For now script is replacing date with "". Regular Expression for date is correct but how to insert date into B column? And then A/c no to C column working on 1:50 range?
This is the code:
Sub simpleRegex()
Dim strPattern As String: strPattern = "[0-9][0-9].*[0-9][0-9][0-9][0-9]"
Dim strReplace As String: strReplace = ""
Dim regEx As New RegExp
Dim strInput As String
Dim Myrange As Range
Dim Out As Range
Set Myrange = ActiveSheet.Range("A1")
Set Out = ActiveSheet.Range("B1")
If strPattern <> "" Then
strInput = Myrange.Value
strReplace = ""
With regEx
.Global = True
.MultiLine = True
.IgnoreCase = False
.Pattern = strPattern
End With
If regEx.Test(strInput) Then
Out = regEx.Replace(strInput, strReplace)
Else
MsgBox ("Not matched")
End If
End If
End Sub
Thank You kindly for any assistance.
Currently your replacing the matching string with an empty string "" so that's why your getting no result. You need to return the actual match using () to indicate match set and $1 to retrieve it.
Based on your example, I'll assume your text in column A looks like this: 28 July 2014 G1234567Y
Here is a routine that will split apart the text into a date and then the text following the date.
Private Sub splitUpRegexPattern()
Dim regEx As New RegExp
Dim strPattern As String
Dim strInput As String
Dim strReplace As String
Dim Myrange As Range
Set Myrange = ActiveSheet.Range("A1:A50")
For Each C In Myrange
strPattern = "([0-9]{1,2}.*[0-9]{4}) (.*)"

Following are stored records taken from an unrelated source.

-- pv_equiv track=rewrite | github.com/somm12/codingTest | 15주차_프로그래머스_lv1/42840.py | solution
-- ===== SOURCE A (Python) =====
-- def solution(answers):
--     answer = []
--     ans = []
--     f = [1,2,3,4,5]
--     s = [2,1,2,3,2,4,2,5]
--     t = [3,3,1,1,2,2,4,4,5,5]
--     f_cnt = 0
--     s_cnt = 0
--     t_cnt = 0
--     for i in range(len(answers)):
--         if f[i%len(f)] == answers[i]:
--             f_cnt += 1
--         if s[i%len(s)] == answers[i]:
--             s_cnt += 1
--         if t[i%len(t)] == answers[i]:
--             t_cnt += 1
--     answer = [f_cnt,s_cnt,t_cnt]
--     for i in range(3):
--         if answer[i] == max(answer):
--             ans.append(i+1)
--
--     return ans
-- ===== SOURCE B (Python) =====
-- def solution(answers):
--     # Histogram approach: the three patterns have periods 5, 8, 10, all dividing 40,
--     # so an answer's contribution to every pattern depends only on (index % 40, value).
--     # Build that histogram in one pass, then score each pattern by 40 table lookups.
--     tally = {}
--     for i, a in enumerate(answers):
--         k = (i % 40, a)
--         tally[k] = tally.get(k, 0) + 1
--     patterns = [[1, 2, 3, 4, 5],
--                 [2, 1, 2, 3, 2, 4, 2, 5],
--                 [3, 3, 1, 1, 2, 2, 4, 4, 5, 5]]
--     scores = [sum(tally.get((r, p[r % len(p)]), 0) for r in range(40))
--               for p in patterns]
--     best = max(scores)
--     return [i + 1 for i, s in enumerate(scores) if s == best]
-- ===== Notes on version B (the rewrite author's own statement) =====
-- stated objective: alternative
-- what changed: B never compares answers against the patterns element by element: it builds a histogram keyed by (index mod 40, answer) in one pattern-free pass, then scores each pattern with 40 table lookups (periods 5, 8, 10 all divide 40), while A runs one interleaved loop testing all three patterns at every index.
import Mathlib
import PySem

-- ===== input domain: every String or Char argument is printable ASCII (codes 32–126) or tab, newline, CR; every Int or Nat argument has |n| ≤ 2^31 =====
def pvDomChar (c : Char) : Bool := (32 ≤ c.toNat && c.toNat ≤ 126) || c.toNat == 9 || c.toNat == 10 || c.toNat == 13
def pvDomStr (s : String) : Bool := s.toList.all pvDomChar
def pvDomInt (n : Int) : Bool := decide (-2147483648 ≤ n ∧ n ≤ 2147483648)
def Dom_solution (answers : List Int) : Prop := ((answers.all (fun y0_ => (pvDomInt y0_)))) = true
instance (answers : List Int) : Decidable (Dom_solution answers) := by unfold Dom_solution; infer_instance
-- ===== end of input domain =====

'strPattern = "(\d{1,2}.*\d{4}) (.*)"
If strPattern <> "" Then
strInput = C.Value
strReplace = "$1"
With regEx
.Global = True
.MultiLine = True
.IgnoreCase = False
.Pattern = strPattern
End With
If regEx.Test(strInput) Then
C.Offset(0, 1) = regEx.Replace(strInput, "$1")

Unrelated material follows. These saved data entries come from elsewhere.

-- pv_equiv track=rewrite | github.com/Nononananee/Novr | memory/memory_management_system.py | _detect_scene_breaks
-- ===== SOURCE A (Python) =====
-- from typing import Dict, List, Optional, Tuple, Any
--
-- def _detect_scene_breaks(content: str) -> List[str]:
--     """Detect natural scene breaks in content"""
--     # Look for scene break indicators
--     scene_indicators = [
--         "\n\n***\n\n",  # Explicit scene break
--         "\n\n---\n\n",  # Alternative scene break
--         "Chapter ",      # Chapter break
--         "\n\nTime:",     # Time jump
--         "\n\nLocation:", # Location change
--     ]
--
--     scenes = []
--     current_scene = []
--     lines = content.split('\n')
--
--     for line in lines:
--         # Check for scene break
--         is_break = any(indicator in line for indicator in scene_indicators)
--
--         if is_break and current_scene:
--             scenes.append('\n'.join(current_scene))
--             current_scene = [line]
--         else:
--             current_scene.append(line)
--
--     # Add final scene
--     if current_scene:
--         scenes.append('\n'.join(current_scene))
--
--     return scenes
-- ===== SOURCE B (Python) =====
-- from typing import List
--
-- def _detect_scene_breaks(content: str) -> List[str]:
--     """Detect natural scene breaks in content (recursive span splitting)."""
--     scene_indicators = [
--         "\n\n***\n\n",
--         "\n\n---\n\n",
--         "Chapter ",
--         "\n\nTime:",
--         "\n\nLocation:",
--     ]
--
--     def is_break(line: str) -> bool:
--         return any(ind in line for ind in scene_indicators)
--
--     def go(first: str, rest: List[str]) -> List[str]:
--         k = next((j for j, l in enumerate(rest) if is_break(l)), len(rest))
--         scene = '\n'.join([first] + rest[:k])
--         if k < len(rest):
--             return [scene] + go(rest[k], rest[k + 1:])
--         return [scene]
--
--     lines = content.split('\n')
--     return go(lines[0], lines[1:])
-- ===== Notes on version B (the rewrite author's own statement) =====
-- stated objective: alternative
-- what changed: A does one fold over the lines carrying a scenes list and a current_scene accumulator; B recursively splits the line list at the next break line (find-first-break, slice one scene, recurse on the remainder).
import Mathlib
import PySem

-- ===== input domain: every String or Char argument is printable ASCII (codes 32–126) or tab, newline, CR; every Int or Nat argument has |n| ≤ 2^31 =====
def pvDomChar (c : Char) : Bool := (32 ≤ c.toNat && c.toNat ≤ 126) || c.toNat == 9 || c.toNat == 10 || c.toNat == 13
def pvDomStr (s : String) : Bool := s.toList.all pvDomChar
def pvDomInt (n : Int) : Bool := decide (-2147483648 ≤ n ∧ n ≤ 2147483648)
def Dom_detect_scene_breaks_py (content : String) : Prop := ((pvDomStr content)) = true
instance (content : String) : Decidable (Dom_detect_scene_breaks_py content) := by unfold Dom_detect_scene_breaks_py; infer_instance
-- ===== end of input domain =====

-- B replaces A's accumulator fold (scenes / current_scene lists) by a recursive span
-- decomposition: find the next break line, slice off one scene, recurse (objective: alternative).

-- ===== PORT A =====
def sceneIndicatorsA : List String :=
  ["\n\n***\n\n", "\n\n---\n\n", "Chapter ", "\n\nTime:", "\n\nLocation:"]

def stepA (st : List String × List String) (line : String) : List String × List String :=
  let is_break := sceneIndicatorsA.any (fun indicator => PySem.Str.isIn indicator line)
  if is_break && !st.2.isEmpty then (st.1 ++ [PySem.Str.join "\n" st.2], [line])
  else (st.1, st.2 ++ [line])

def detect_scene_breaks_py (content : String) : List String :=
  let lines := (PySem.Str.split? content "\n").getD []   -- some: the separator "\n" is nonempty
  let st := lines.foldl stepA ([], [])
  if !st.2.isEmpty then st.1 ++ [PySem.Str.join "\n" st.2] else st.1

-- ===== PORT B =====
def sceneIndicatorsB : List String :=
  ["\n\n***\n\n", "\n\n---\n\n", "Chapter ", "\n\nTime:", "\n\nLocation:"]

def isBreakB (line : String) : Bool :=
  sceneIndicatorsB.any (fun ind => PySem.Str.isIn ind line)

def goB (first : String) (rest : List String) : List String :=
  let k := rest.findIdx isBreakB
  if h : k < rest.length then
    PySem.Str.join "\n" (first :: rest.take k) :: goB rest[k] (rest.drop (k + 1))
  else [PySem.Str.join "\n" (first :: rest.take k)]
termination_by rest.length
decreasing_by simp only [List.length_drop]; omega

def detect_scene_breaks_py_alt (content : String) : List String :=
  match (PySem.Str.split? content "\n").getD [] with   -- some: the separator "\n" is nonempty
  | [] => []   -- unreachable: Python str.split always yields at least one piece
  | first :: rest => goB first rest

-- ===== PRECONDITION & SPEC =====
def Spec_detect_scene_breaks_py (content : String) (out : List String) : Prop := out = detect_scene_breaks_py_alt content
instance (content : String) (out : List String) : Decidable (Spec_detect_scene_breaks_py content out) := by unfold Spec_detect_scene_breaks_py; infer_instance

-- ===== CLAIM (what is proved, stated in full; the proofs are below) =====
def Claim_equal_detect_scene_breaks_py : Prop := ∀ (content : String), Dom_detect_scene_breaks_py content → Spec_detect_scene_breaks_py content (detect_scene_breaks_py content)

-- ===== LEMMAS AND PROOFS =====

-- goB generalized to an accumulated (nonempty) current scene `cur` instead of a single first line
def goB2 (cur : List String) (rest : List String) : List String :=
  let k := rest.findIdx isBreakB
  if h : k < rest.length then
    PySem.Str.join "\n" (cur ++ rest.take k) :: goB rest[k] (rest.drop (k + 1))
  else [PySem.Str.join "\n" (cur ++ rest.take k)]

theorem goB2_single (l : String) (rest : List String) : goB2 [l] rest = goB l rest := by
  unfold goB2
  rw [goB]
  simp

theorem goB2_cons_break (l : String) (rest cur : List String) (hb : isBreakB l = true) :
    goB2 cur (l :: rest) = PySem.Str.join "\n" cur :: goB l rest := by
  unfold goB2
  simp [List.findIdx_cons, hb]

theorem goB2_cons_not_break (l : String) (rest cur : List String) (hb : isBreakB l = false) :
    goB2 cur (l :: rest) = goB2 (cur ++ [l]) rest := by
  unfold goB2
  simp only [List.findIdx_cons, hb, cond_false, List.length_cons]
  by_cases h : rest.findIdx isBreakB < rest.length
  · rw [dif_pos (by omega), dif_pos h]
    simp
  · rw [dif_neg (by omega), dif_neg h]
    simp

def finA (st : List String × List String) : List String :=
  if !st.2.isEmpty then st.1 ++ [PySem.Str.join "\n" st.2] else st.1

theorem key (rest : List String) : ∀ (scs cur : List String), cur ≠ [] →
    finA (rest.foldl stepA (scs, cur)) = scs ++ goB2 cur rest := by
  induction rest with
  | nil =>
    intro scs cur hcur
    unfold finA goB2
    simp [hcur]
  | cons l rest ih =>
    intro scs cur hcur
    simp only [List.foldl_cons]
    have hstep : stepA (scs, cur) l =
        if isBreakB l then (scs ++ [PySem.Str.join "\n" cur], [l])
        else (scs, cur ++ [l]) := by
      unfold stepA isBreakB sceneIndicatorsA sceneIndicatorsB
      simp [hcur]
    rw [hstep]
    by_cases hb : isBreakB l = true
    · rw [if_pos hb, ih _ [l] (by simp), goB2_cons_break l rest cur hb, goB2_single]
      simp
    · rw [if_neg hb, ih _ (cur ++ [l]) (by simp),
        goB2_cons_not_break l rest cur (by simpa using hb)]

-- ===== VERDICT (by name: the statement is the Claim_ definition above) =====
theorem detect_scene_breaks_py_spec : Claim_equal_detect_scene_breaks_py := by
  intro content _
  unfold Spec_detect_scene_breaks_py detect_scene_breaks_py detect_scene_breaks_py_alt
  obtain ⟨lines, hl⟩ : ∃ l, PySem.Str.split? content "\n" = some l := by
    simp [PySem.Str.split?, PySem.Chars.split?]
  simp only [hl, Option.getD_some]
  cases lines with
  | nil => simp
  | cons first tail =>
    simp only [List.foldl_cons]
    have h0 : stepA ([], []) first = ([], [first]) := by
      unfold stepA; simp
    rw [h0]
    have := key tail [] [first] (by simp)
    unfold finA at this
    rw [this, goB2_single]
    simp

C.Offset(0, 2) = regEx.Replace(strInput, "$2")
Else
C.Offset(0, 1) = "(Not matched)"
End If
End If
Next
End Sub
Result:
To use an in-cell function, set it up to extract a single piece such as Date or everything else. The following code will extract the date. Cell B1 would have the following equation: =extractDate(A1)

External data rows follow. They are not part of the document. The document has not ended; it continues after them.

-- the leftmost index not below Python's stack[-2] (0 for a 1-element stack)
def leftEnd (rest : List Nat) : Nat := match rest with | [] => 0 | p :: _ => p + 1

-- Loop invariant, part 1: consecutive stack entries p (below) < q (above) have h[p] < h[q] and
-- every bar strictly between them is ≥ h[q]; below the bottom entry every bar is ≥ its height.
def Between (h : List Int) : List Nat → Prop
  | [] => True
  | [s] => ∀ t, t < s → h.getD s 0 ≤ h.getD t 0
  | q :: p :: rest =>
      (p < q ∧ h.getD p 0 < h.getD q 0 ∧ (∀ t, p < t → t < q → h.getD q 0 ≤ h.getD t 0)) ∧
      Between h (p :: rest)

-- Full loop invariant at a loop-head state (stack, i).
def StInv (h : List Int) (stack : List Nat) (i : Nat) : Prop :=
  i ≤ h.length ∧ (∀ s ∈ stack, s < i) ∧ Between h stack ∧
  (∀ t : Nat, headI stack < (t : Int) → t < i →
     ∃ u : Nat, t < u ∧ u ≤ i ∧ (u = h.length ∨ h.getD u 0 ≤ h.getD t 0)) ∧
  (∀ s t : Nat, stack.head? = some s → s < t → t < i → h.getD s 0 < h.getD t 0)

-- generic foldl-max facts
theorem le_foldl_max_init (f : Nat → Int) (l : List Nat) (a : Int) :
    a ≤ l.foldl (fun r x => max r (f x)) a := by
  induction l generalizing a with
  | nil => simp
  | cons x xs ih => exact le_trans (le_max_left _ _) (ih _)

theorem le_foldl_max_mem (f : Nat → Int) (l : List Nat) (a : Int) (x : Nat) (hx : x ∈ l) :
    f x ≤ l.foldl (fun r x => max r (f x)) a := by
  induction l generalizing a with
  | nil => simp at hx
  | cons y ys ih =>
    rcases List.mem_cons.1 hx with rfl | hx
    · exact le_trans (le_max_right _ _) (le_foldl_max_init f ys _)
    · exact ih _ hx

theorem foldl_max_le (f : Nat → Int) (l : List Nat) (a X : Int) (ha : a ≤ X)
    (hf : ∀ x ∈ l, f x ≤ X) : l.foldl (fun r x => max r (f x)) a ≤ X := by
  induction l generalizing a with
  | nil => simpa
  | cons y ys ih =>
    exact ih _ (max_le ha (hf y (List.mem_cons_self))) (fun x hx => hf x (List.mem_cons_of_mem _ hx))

-- altLeft / altRight: basic bounds, coverage, boundary, maximality
theorem altLeft_le (h : List Int) (hi : Int) (l : Nat) : altLeft h hi l ≤ l := by
  fun_induction altLeft with
  | case1 l hc ih => omega
  | case2 l hc => exact le_refl _

theorem altLeft_cover (h : List Int) (hi : Int) (l : Nat) :
    ∀ t, altLeft h hi l ≤ t → t < l → hi ≤ h.getD t 0 := by
  fun_induction altLeft with
  | case1 l hc ih =>
    intro t h1 h2
    by_cases ht : t < l - 1
    · exact ih t h1 ht
    · have : t = l - 1 := by omega
      subst this; exact hc.2
  | case2 l hc => intro t h1 h2; omega

theorem altLeft_boundary (h : List Int) (hi : Int) (l : Nat) :
    altLeft h hi l = 0 ∨ h.getD (altLeft h hi l - 1) 0 < hi := by
  fun_induction altLeft with
  | case1 l hc ih => exact ih
  | case2 l hc =>
    rcases Decidable.not_and_iff_not_or_not.1 hc with hc | hc
    · left; omega
    · right; exact lt_of_not_ge hc

theorem altLeft_min (h : List Int) (hi : Int) (l a : Nat)
    (hcov : ∀ t, a ≤ t → t < l → hi ≤ h.getD t 0) : altLeft h hi l ≤ a := by
  by_contra hlt
  have hL := altLeft_le h hi l
  rcases altLeft_boundary h hi l with hb | hb
  · omega
  · exact absurd (hcov (altLeft h hi l - 1) (by omega) (by omega)) (not_le.2 hb)

theorem altRight_ge (h : List Int) (hi : Int) (r : Nat) : r ≤ altRight h hi r := by
  fun_induction altRight with
  | case1 r hc ih => omega
  | case2 r hc => exact le_refl _

theorem altRight_lt_len (h : List Int) (hi : Int) (r : Nat) (hr : r < h.length) :
    altRight h hi r < h.length := by
  fun_induction altRight with
  | case1 r hc ih => exact ih hc.1
  | case2 r hc => exact hr

theorem altRight_cover (h : List Int) (hi : Int) (r : Nat) :
    ∀ t, r < t → t ≤ altRight h hi r → hi ≤ h.getD t 0 := by
  fun_induction altRight with
  | case1 r hc ih =>
    intro t h1 h2
    by_cases ht : r + 1 < t
    · exact ih t ht h2
    · have : t = r + 1 := by omega
      subst this; exact hc.2
  | case2 r hc =>
    intro t h1 h2; omega

theorem altRight_boundary (h : List Int) (hi : Int) (r : Nat) :
    h.length ≤ altRight h hi r + 1 ∨ h.getD (altRight h hi r + 1) 0 < hi := by
  fun_induction altRight with
  | case1 r hc ih => exact ih
  | case2 r hc =>
    rcases Decidable.not_and_iff_not_or_not.1 hc with hc | hc
    · left; omega
    · right; exact lt_of_not_ge hc

theorem altRight_max (h : List Int) (hi : Int) (r b : Nat) (hb : b < h.length)
    (hcov : ∀ t, r < t → t ≤ b → hi ≤ h.getD t 0) : b ≤ altRight h hi r := by
  by_contra hlt
  have hR := altRight_ge h hi r
  rcases altRight_boundary h hi r with hbd | hbd
  · omega
  · exact absurd (hcov (altRight h hi r + 1) (by omega) (by omega)) (not_le.2 hbd)

-- The chain argument: the (G) component of StInv forces every bar in the head gap to be ≥ h[i].
theorem gap_chain (h : List Int) (i : Nat) (hin : i < h.length) (lo : Int)
    (G : ∀ t : Nat, lo < (t : Int) → t < i →
       ∃ u : Nat, t < u ∧ u ≤ i ∧ (u = h.length ∨ h.getD u 0 ≤ h.getD t 0)) :
    ∀ t : Nat, lo < (t : Int) → t < i → h.getD i 0 ≤ h.getD t 0 := by
  suffices H : ∀ d t : Nat, i - t ≤ d → lo < (t : Int) → t < i → h.getD i 0 ≤ h.getD t 0 by
    exact fun t h1 h2 => H (i - t) t le_rfl h1 h2
  intro d
  induction d with
  | zero => intro t hd h1 h2; omega
  | succ d ih =>
    intro t hd h1 h2
    obtain ⟨u, hu1, hu2, hu3⟩ := G t h1 h2
    rcases hu3 with hu3 | hu3
    · omega
    · by_cases hui : u = i
      · subst hui; exact hu3
      · exact le_trans (ih u (by omega) (lt_trans h1 (by exact_mod_cast hu1)) (by omega)) hu3

theorem between_tail (h : List Int) (T : Nat) (rest : List Nat)
    (hb : Between h (T :: rest)) : Between h rest := by
  cases rest with
  | nil => trivial
  | cons p r => exact hb.2

-- everything from just above the predecessor up to T (exclusive) is ≥ h[T]
theorem between_head (h : List Int) (T : Nat) (rest : List Nat) (hb : Between h (T :: rest)) :
    ∀ t : Nat, headI rest < (t : Int) → t < T → h.getD T 0 ≤ h.getD t 0 := by
  cases rest with
  | nil => exact fun t _ h2 => hb t h2
  | cons p r =>
    intro t h1 h2
    refine hb.1.2.2 t ?_ h2
    simp only [headI] at h1
    exact_mod_cast h1

theorem inv_push (h : List Int) (stack : List Nat) (i : Nat) (inv : StInv h stack i)
    (hi : i < h.length)
    (hc : stack = [] ∨ h.getD (stack.headD 0) 0 < h.getD i 0) :
    StInv h (i :: stack) (i + 1) := by
  obtain ⟨hlen, hmem, hbet, hG, h5⟩ := inv
  refine ⟨by omega, ?_, ?_, ?_, ?_⟩
  · intro s hs
    rcases List.mem_cons.1 hs with rfl | hs
    · omega
    · exact lt_trans (hmem s hs) (by omega)
  · -- Between (i :: stack)
    cases stack with
    | nil =>
      intro t ht
      exact gap_chain h i hi (-1) hG t (by omega) ht
    | cons s rest =>
      refine ⟨⟨hmem s List.mem_cons_self, by simpa using hc, ?_⟩, hbet⟩
      intro t h1 h2
      exact gap_chain h i hi (s : Int) hG t (by exact_mod_cast h1) h2
  · intro t h1 h2
    exfalso
    have : (i : Int) < (t : Int) := by simpa [headI] using h1
    omega
  · intro s t hs h1 h2
    simp only [List.head?_cons, Option.some.injEq] at hs
    omega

Function extractDate(Myrange As Range) As String
Dim regEx As New RegExp
Dim strPattern As String
Dim strInput As String
Dim strRaplace As String
Dim strOutput As String
strPattern = "(\d{1,2}.*\d{4}) (.*)"
If strPattern <> "" Then
strInput = Myrange.Value
strReplace = ""
With regEx
.Global = True
.MultiLine = True
.IgnoreCase = False
.Pattern = strPattern
End With
If regEx.Test(strInput) Then
extractDate = regEx.Replace(strInput, "$1")
Else
extractDate = "Not matched"
End If
End If
End Function
To make another function for extracting the rest of the date simply change $1 to $2 and it will return the second defined match in the pattern.